-- pv_equiv track=rewrite | github.com/dejia22/siamese-RPN | data_otb.py | _which
-- ===== SOURCE A (Python) =====
-- def _which(index, sum1):
--     """
--     从总体中选取index
--     看index是来自第几个文件夹
--     exp [0, 107, 879, 1084, 1472]
--     折半查找
--     low -- 0
--     high-- 4
--     """
--     length_sum = len(sum1)
--
--     low = 0
--
--     high = len(sum1) - 1
--     while(high - low > 1):
--         mid = (high+low) // 2
--         if sum1[mid] <= index:
--             low = mid
--         elif sum1[mid] > index:
--             high = mid
--     return low
-- ===== SOURCE B (Python) =====
-- def _which(index, sum1):
--     # State is (low, width) instead of (low, high): width is the size of the
--     # current half-open gap and is halved each step; low + half is A's mid.
--     def go(low, width):
--         if width <= 1:
--             return low
--         half = width // 2
--         if sum1[low + half] <= index:
--             return go(low + half, width - half)
--         return go(low, half)
--     return go(0, len(sum1) - 1)
-- ===== Notes on version B (the rewrite author's own statement) =====
-- stated objective: alternative
-- what changed: A's iterative while-loop over mutable (low, high) bounds is replaced by a recursive helper over a different state (low, width): the gap width is halved each step and the probe index is low + width//2, so there is no high bound and no mid variable; the comparison sequence is identical.
import Mathlib
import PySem

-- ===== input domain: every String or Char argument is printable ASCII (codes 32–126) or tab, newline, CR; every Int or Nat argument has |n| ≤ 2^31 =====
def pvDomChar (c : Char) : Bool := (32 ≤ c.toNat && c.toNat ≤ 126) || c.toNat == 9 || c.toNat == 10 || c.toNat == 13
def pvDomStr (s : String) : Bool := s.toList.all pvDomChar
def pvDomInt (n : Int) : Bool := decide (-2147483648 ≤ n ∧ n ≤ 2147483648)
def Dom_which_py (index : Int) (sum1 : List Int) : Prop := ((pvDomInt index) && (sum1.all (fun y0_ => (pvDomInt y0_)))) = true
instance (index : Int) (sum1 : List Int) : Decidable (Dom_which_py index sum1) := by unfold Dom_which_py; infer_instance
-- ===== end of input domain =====

-- B replaces A's iterative (low, high) binary search by a recursive helper over the state (low, width): the gap width is halved each step; alternative decomposition, not faster.
-- ===== PORT A =====
-- the while loop of A: state (low, high), terminates because high - low strictly shrinks
def whichLoopA (index : Int) (sum1 : List Int) (low high : Int) : Int :=
  if _h : high - low > 1 then
    let mid := PySem.Int.floordiv (high + low) 2
    if (PySem.List.pyGet? sum1 mid).getD 0 <= index then whichLoopA index sum1 mid high
    else whichLoopA index sum1 low mid   -- elif sum1[mid] > index (exhaustive with the previous test)
  else low
termination_by (high - low).toNat
decreasing_by
  all_goals
    rw [PySem.Int.floordiv_eq_ediv_of_pos (a := high + low) (by omega)]
    omega

def which_py (index : Int) (sum1 : List Int) : Int :=
  -- length_sum is unused in A; low = 0, high = len(sum1) - 1
  whichLoopA index sum1 0 ((sum1.length : Int) - 1)

-- ===== PORT B =====
-- B's recursive go(low, width); the width is a count of slots, ported as a Nat
-- (go is only ever called with width ≥ 0: len(sum1)-1 at the top is ≥ -1, and
-- Python's width = -1 and Lean's Nat 0 - 1 = 0 both hit the width ≤ 1 base case).
def whichGoB (index : Int) (sum1 : List Int) (low : Int) (width : Nat) : Int :=
  if width ≤ 1 then low
  else
    let half := width / 2
    if (PySem.List.pyGet? sum1 (low + (half : Int))).getD 0 ≤ index then
      whichGoB index sum1 (low + (half : Int)) (width - half)
    else
      whichGoB index sum1 low half
termination_by width
decreasing_by all_goals omega

def which_py_alt (index : Int) (sum1 : List Int) : Int :=
  whichGoB index sum1 0 (sum1.length - 1)

-- ===== PRECONDITION & SPEC =====
def Spec_which_py (index : Int) (sum1 : List Int) (out : Int) : Prop := out = which_py_alt index sum1
instance (index : Int) (sum1 : List Int) (out : Int) : Decidable (Spec_which_py index sum1 out) := by unfold Spec_which_py; infer_instance

-- ===== CLAIM (what is proved, stated in full; the proofs are below) =====
def Claim_equal_which_py : Prop := ∀ (index : Int) (sum1 : List Int), Dom_which_py index sum1 → Spec_which_py index sum1 (which_py index sum1)

-- ===== LEMMAS AND PROOFS =====
-- B's state (low, width) describes A's state (low, low + width)
theorem go_eq_loop (index : Int) (sum1 : List Int) (low : Int) (width : Nat) :
    whichGoB index sum1 low width = whichLoopA index sum1 low (low + (width : Int)) := by
  fun_induction whichGoB index sum1 low width with
  | case1 low width h =>
    rw [whichLoopA, dif_neg (by omega)]
  | case2 low width h half hle ih =>
    rw [whichLoopA, dif_pos (by omega)]
    have hm : PySem.Int.floordiv (low + (width : Int) + low) 2 = low + (half : Int) := by
      rw [PySem.Int.floordiv_eq_ediv_of_pos (by omega)]
      simp only [half]; omega
    simp only [hm]
    rw [if_pos hle]
    rw [ih]
    congr 1
    simp only [half]; omega
  | case3 low width h half hle ih =>
    rw [whichLoopA, dif_pos (by omega)]
    have hm : PySem.Int.floordiv (low + (width : Int) + low) 2 = low + (half : Int) := by
      rw [PySem.Int.floordiv_eq_ediv_of_pos (by omega)]
      simp only [half]; omega
    simp only [hm]
    rw [if_neg hle]
    exact ih

-- ===== VERDICT (by name: the statement is the Claim_ definition above) =====
theorem which_py_spec : Claim_equal_which_py := by
  intro index sum1 _
  unfold Spec_which_py which_py which_py_alt
  rw [go_eq_loop]
  rcases sum1 with _ | ⟨a, t⟩
  · rw [whichLoopA, dif_neg (by norm_num), whichLoopA, dif_neg (by norm_num)]
  · congr 1
    simp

::::::::::

#### TASK TO CARRY OUT
If a line in the entries includes the word "return", copy that line out.

#### SOLUTION TO THE PROBLEM
--     return low
--             return low
--             return go(low + half, width - half)
--         return go(low, half)
--     return go(0, len(sum1) - 1)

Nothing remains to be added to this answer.